Ведьмина роща — страница 27 из 40

– Попей, Глашенька, попей, милая…

Тычется в губы, точно кот, миска глиняная шершавая, и вода в ней сладко так пахнет, а Глеб гладит ее, целует да все шепчет:

– Хоть глоточек сделай, Глашенька! Сразу легче станет.

Гудит все в голове, туман темный откуда-то наползает, силы последние вытягивает, мысли путает. Насилу губы разомкнула. Опалила вода, точно огня глотнула, прокатилась боль острая по груди, закашлялась Глаша, закричала, но вдруг разом прошла боль, туман темный схлынул прочь. Глотнула еще – и дышать легче стало, а третий глоток совсем мысли спутанные прояснил. Открыла глаза – здесь Глеб, рядом, и так хорошо стало, точно и не было ничего, только сон страшный.

– Лучше, Глашенька? – шепчет Глеб, а она лишь улыбается и жмурится: такая легкость вдруг нахлынула, так радостно, что спас он ее. Век бы к груди его прижималась, да только больно холодно.

И, как по приказу, затрещал рядом костер, заплясал по сучьям огонек бойкий. А Глеб ее на лапник усадил и полную миску ягод лесных протягивает:

– На-ка, ягодой лесной подкрепись, силы тебе вернуть надо.

Смотрит Глаша на ягодную россыпь, диву дается: и земляника здесь ароматная, которая едва поспевать начала, и брусника, соком налитая, которая под конец лета только появится, и малина, что осень любит. И откуда в солнцеворот такие ягоды?

– Кушай, милая, да отдыхать ложись. После все как есть расскажу, ничего не утаю.
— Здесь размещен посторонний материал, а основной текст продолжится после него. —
-- pv_equiv track=rewrite | github.com/InetIntel/power-outages-scraping | worldwide/scrape_power_outage_live.py | find_outage_times
-- ===== SOURCE A (Python) =====
-- def find_outage_times(data):
--     times = dict()
--     date, state = data
--     for day in date.keys():
--         times[day] = dict()
--         times[day]["power_present"] = []
--         times[day]["no_power"] = []
--         times[day]["possible_shutdown"] = []
--         times[day]["no_info"] = []
--         hours, outages = date[day]
--         for i, outage in enumerate(outages):
--             if outage == "●":
--                 times[day]["power_present"].append(hours[i])
--             elif outage == "✕":
--                 times[day]["no_power"].append(hours[i])
--             if outage == "±":
--                 times[day]["possible_shutdown"].append(hours[i])
--             if outage == "-":
--                 times[day]["no_info"].append(hours[i])
--     return times, state
-- ===== SOURCE B (Python) =====
-- CATEGORIES = (("\u25cf", "power_present"), ("\u2715", "no_power"),
--               ("\u00b1", "possible_shutdown"), ("-", "no_info"))
--
--
-- def find_outage_times(data):
--     date, state = data
--     # category-major: one pass per category over ALL days, giving a column dict
--     cols = {name: {day: [hours[i] for i, o in enumerate(outages) if o == sym]
--                    for day, (hours, outages) in date.items()}
--             for sym, name in CATEGORIES}
--     # transpose the columns back into the day-major structure
--     times = {day: {name: col[day] for name, col in cols.items()} for day in date}
--     return times, state
-- ===== Notes on version B (the rewrite author's own statement) =====
-- stated objective: alternative
-- what changed: B interchanges the loop nesting: instead of A's day-major loop dispatching every symbol into one of four mutable buckets, B makes one category-major pass per symbol over all days (building four column dicts day->hours) and then transposes the columns into the day-major result.
import Mathlib
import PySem

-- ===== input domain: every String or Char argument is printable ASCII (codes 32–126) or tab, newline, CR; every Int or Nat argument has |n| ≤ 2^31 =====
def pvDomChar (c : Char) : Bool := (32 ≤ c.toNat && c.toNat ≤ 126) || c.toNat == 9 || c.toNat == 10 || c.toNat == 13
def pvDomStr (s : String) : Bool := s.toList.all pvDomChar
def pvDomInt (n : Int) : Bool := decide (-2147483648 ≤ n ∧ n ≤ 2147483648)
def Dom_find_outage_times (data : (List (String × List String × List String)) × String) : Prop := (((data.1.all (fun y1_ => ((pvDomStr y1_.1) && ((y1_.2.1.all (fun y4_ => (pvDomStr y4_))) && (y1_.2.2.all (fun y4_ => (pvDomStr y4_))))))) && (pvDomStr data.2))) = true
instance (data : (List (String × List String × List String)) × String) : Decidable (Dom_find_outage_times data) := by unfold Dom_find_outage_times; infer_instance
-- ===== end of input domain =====

-- B interchanges the loop nesting: one category-major pass per symbol over all days (column dicts), then a transpose back to day-major; same cost, different traversal order.


-- ===== PORT A =====
-- times[day]["<cat>"].append(hours[i]) : overwrite the bucket at its key in the inner dict (assoc list).
def pvAssocAppend (t : List (String × List String)) (k : String) (v : String) : List (String × List String) :=
  t.map (fun q => if q.1 = k then (q.1, q.2 ++ [v]) else q)

-- hours[i]: inside Pre_ the index is always in range; outside Pre_ Python raises IndexError (excluded).
def pvHoursAt (hours : List String) (i : Int) : String := (PySem.List.pyGet? hours i).getD ""

-- the inner loop of A: one pass over enumerate(outages), dispatching each symbol into its bucket
def pvStep (hours : List String) (t : List (String × List String)) (p : Int × String) : List (String × List String) :=
  let t := if p.2 = "\u25cf" then pvAssocAppend t "power_present" (pvHoursAt hours p.1)
           else if p.2 = "\u2715" then pvAssocAppend t "no_power" (pvHoursAt hours p.1)
           else t
  let t := if p.2 = "\u00b1" then pvAssocAppend t "possible_shutdown" (pvHoursAt hours p.1) else t
  if p.2 = "-" then pvAssocAppend t "no_info" (pvHoursAt hours p.1) else t

def pvA_day (hours outages : List String) : List (String × List String) :=
  (PySem.List.enumerate outages).foldl (pvStep hours)
    [("power_present", []), ("no_power", []), ("possible_shutdown", []), ("no_info", [])]

-- date[day]: first match in the association list (dict lookup)
def pvLookup (date : List (String × List String × List String)) (day : String) : List String × List String :=
  ((date.find? (fun q => q.1 == day)).map (·.2)).getD ([], [])

def find_outage_times (data : (List (String × List String × List String)) × String) : (List (String × List (String × List String))) × String :=
  let date := data.1
  let state := data.2
  -- for day in date.keys(): times[day] = … (keys are the distinct first components, insertion order)
  ((PySem.List.dedup (date.map (·.1))).foldl (fun times day =>
      let hv := pvLookup date day
      times ++ [(day, pvA_day hv.1 hv.2)]) [],
   state)

-- ===== PORT B =====
-- CATEGORIES: the fixed (symbol, name) table B iterates over
def pvCategories : List (String × String) :=
  [("●", "power_present"), ("✕", "no_power"), ("±", "possible_shutdown"), ("-", "no_info")]

-- one category's hours for one day: [hours[i] for i, o in enumerate(outages) if o == sym]
def pvB_bucket (hours outages : List String) (sym : String) : List String :=
  ((PySem.List.enumerate outages).filter (fun p => p.2 == sym)).map (fun p => (PySem.List.pyGet? hours p.1).getD "")

-- cols: for each category, a column dict day -> that category's hours (category-major pass over all days)
def pvB_cols (date : List (String × List String × List String)) : List (String × List (String × List String)) :=
  pvCategories.map (fun c =>
    (c.2, (PySem.List.dedup (date.map (·.1))).map (fun day =>
        (day, pvB_bucket (pvLookup date day).1 (pvLookup date day).2 c.1))))

-- col[day]: dict lookup (first match) in a column
def pvColAt (col : List (String × List String)) (day : String) : List String :=
  ((col.find? (fun q => q.1 == day)).map (·.2)).getD []

def find_outage_times_alt (data : (List (String × List String × List String)) × String) : (List (String × List (String × List String))) × String :=
  let date := data.1
  let state := data.2
  let cols := pvB_cols date
  -- transpose: {day: {name: col[day] for name, col in cols.items()} for day in date}
  ((PySem.List.dedup (date.map (·.1))).map (fun day =>
      (day, cols.map (fun nc => (nc.1, pvColAt nc.2 day)))),
   state)

-- ===== PRECONDITION & SPEC =====
-- Pre_ excludes exactly the inputs on which Python raises IndexError: some day whose outage list has a
-- recognised symbol ("●","✕","±","-") at a position ≥ len(hours) for that day's (first-match) entry.
def pvDayOk (hours outages : List String) : Bool :=
  (PySem.List.enumerate outages).all (fun p =>
    !(p.2 == "●" || p.2 == "✕" || p.2 == "±" || p.2 == "-") || decide (p.1 < (hours.length : Int)))

def Pre_find_outage_times (data : (List (String × List String × List String)) × String) : Prop :=
  ∀ p ∈ data.1, data.1.find? (fun q => q.1 == p.1) = some p → pvDayOk p.2.1 p.2.2 = true
instance (data : (List (String × List String × List String)) × String) : Decidable (Pre_find_outage_times data) := by unfold Pre_find_outage_times; infer_instance

def pvWitness_find_outage_times : ((List (String × List String × List String)) × String) :=
  ([("d1", (["00", "01"], ["-", "x"]))], "ok")

def Spec_find_outage_times (data : (List (String × List String × List String)) × String) (out : (List (String × List (String × List String))) × String) : Prop := out = find_outage_times_alt data
instance (data : (List (String × List String × List String)) × String) (out : (List (String × List (String × List String))) × String) : Decidable (Spec_find_outage_times data out) := by unfold Spec_find_outage_times; infer_instance

-- ===== CLAIM (what is proved, stated in full; the proofs are below) =====
def Claim_equal_find_outage_times : Prop := ∀ (data : (List (String × List String × List String)) × String), Dom_find_outage_times data → Pre_find_outage_times data → Spec_find_outage_times data (find_outage_times data)

-- ===== LEMMAS AND PROOFS =====

-- A's dispatch loop, started from arbitrary bucket contents, appends exactly the four filtered category passes.
lemma pvA_loop_eq (hours : List String) (outages : List String) :
    ∀ (s : Int) (a b c d : List String),
      (PySem.List.enumerate outages s).foldl (pvStep hours)
        [("power_present", a), ("no_power", b), ("possible_shutdown", c), ("no_info", d)]
      = [("power_present", a ++ ((PySem.List.enumerate outages s).filter (fun p => p.2 == "●")).map (fun p => (PySem.List.pyGet? hours p.1).getD "")),
         ("no_power", b ++ ((PySem.List.enumerate outages s).filter (fun p => p.2 == "✕")).map (fun p => (PySem.List.pyGet? hours p.1).getD "")),
         ("possible_shutdown", c ++ ((PySem.List.enumerate outages s).filter (fun p => p.2 == "±")).map (fun p => (PySem.List.pyGet? hours p.1).getD "")),
         ("no_info", d ++ ((PySem.List.enumerate outages s).filter (fun p => p.2 == "-")).map (fun p => (PySem.List.pyGet? hours p.1).getD ""))] := by
  induction outages with
  | nil => intro s a b c d; simp [PySem.List.enumerate_nil]
  | cons o os ih =>
    intro s a b c d
    rw [PySem.List.enumerate_cons, List.foldl_cons, List.filter_cons, List.filter_cons,
        List.filter_cons, List.filter_cons]
    by_cases h1 : o = "●"
    · subst h1
      rw [show pvStep hours [("power_present", a), ("no_power", b), ("possible_shutdown", c), ("no_info", d)] (s, "●")
            = [("power_present", a ++ [pvHoursAt hours s]), ("no_power", b), ("possible_shutdown", c), ("no_info", d)] from by
            simp [pvStep, pvAssocAppend], ih]
      simp [pvHoursAt]
    · by_cases h2 : o = "✕"
      · subst h2
        rw [show pvStep hours [("power_present", a), ("no_power", b), ("possible_shutdown", c), ("no_info", d)] (s, "✕")
              = [("power_present", a), ("no_power", b ++ [pvHoursAt hours s]), ("possible_shutdown", c), ("no_info", d)] from by
              simp [pvStep, pvAssocAppend], ih]
        simp [pvHoursAt]
      · by_cases h3 : o = "±"
        · subst h3
          rw [show pvStep hours [("power_present", a), ("no_power", b), ("possible_shutdown", c), ("no_info", d)] (s, "±")
                = [("power_present", a), ("no_power", b), ("possible_shutdown", c ++ [pvHoursAt hours s]), ("no_info", d)] from by
                simp [pvStep, pvAssocAppend], ih]
          simp [pvHoursAt]
        · by_cases h4 : o = "-"
          · subst h4
            rw [show pvStep hours [("power_present", a), ("no_power", b), ("possible_shutdown", c), ("no_info", d)] (s, "-")
                  = [("power_present", a), ("no_power", b), ("possible_shutdown", c), ("no_info", d ++ [pvHoursAt hours s])] from by
                  simp [pvStep, pvAssocAppend], ih]
            simp [pvHoursAt]
          · rw [show pvStep hours [("power_present", a), ("no_power", b), ("possible_shutdown", c), ("no_info", d)] (s, o)
                  = [("power_present", a), ("no_power", b), ("possible_shutdown", c), ("no_info", d)] from by
                  simp [pvStep, h1, h2, h3, h4], ih]
            simp [h1, h2, h3, h4]

-- hence one day of A equals the four category passes of B, in B's (symbol, name) table order
lemma pv_day_eq (hours outages : List String) :
    pvA_day hours outages = pvCategories.map (fun c => (c.2, pvB_bucket hours outages c.1)) := by
  simpa [pvCategories, pvB_bucket] using pvA_loop_eq hours outages 0 [] [] [] []

lemma pv_find_map {α : Type} (keys : List String) (f : String → α) (day : String)
    (h : day ∈ keys) :
    ((keys.map (fun d => (d, f d))).find? (fun q => q.1 == day)) = some (day, f day) := by
  induction keys with
  | nil => cases h
  | cons k ks ih =>
    by_cases hk : k = day
    · subst hk; simp
    · have : day ∈ ks := by
        rcases List.mem_cons.mp h with h' | h'
        · exact absurd h'.symm hk
        · exact h'
      simp [hk, ih this]

-- ===== VERDICT (by name: the statement is the Claim_ definition above) =====
theorem find_outage_times_spec : Claim_equal_find_outage_times := by
  intro data _ _
  show find_outage_times data = find_outage_times_alt data
  simp only [find_outage_times, find_outage_times_alt]
  rw [PySem.List.foldl_append_singleton_eq_map]
  refine congrArg (fun t => (t, data.2)) ?_
  apply List.map_congr_left
  intro day hday
  refine congrArg (fun r => (day, r)) ?_
  rw [pv_day_eq]
  simp only [pvB_cols, List.map_map]
  apply List.map_congr_left
  intro c _
  simp only [Function.comp, pvColAt,
    pv_find_map (PySem.List.dedup (data.1.map (·.1)))
      (fun day => pvB_bucket (pvLookup data.1 day).1 (pvLookup data.1 day).2 c.1) day hday]
  simp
А теперь не время.

А Глаше и не про ягоды вовсе спросить хочется, другое в глаза узорами бросается, на языке крутится. Да только и правда не время сейчас для таких сказок, река все силы выпила, ягоду и ту жевать тяжко. Съела Глаша горсточку, растянулась на лапнике и уснула в одно мгновение. И не видела, не чуяла, как потянулись по земле узоры травянистые, заструились по запястьям плетеньем тонким, укутал ее лес колдовством, точно одеялом, убаюкал шелестом да журчанием. Затягиваться стали глубокие рваные царапины от когтей да клювов вороньих на лице и руках, засветились ступни изрезанные – все стереть, залечить старается лес древний, да только одни следы никак не смоет: на шее тонкой от рук человеческих.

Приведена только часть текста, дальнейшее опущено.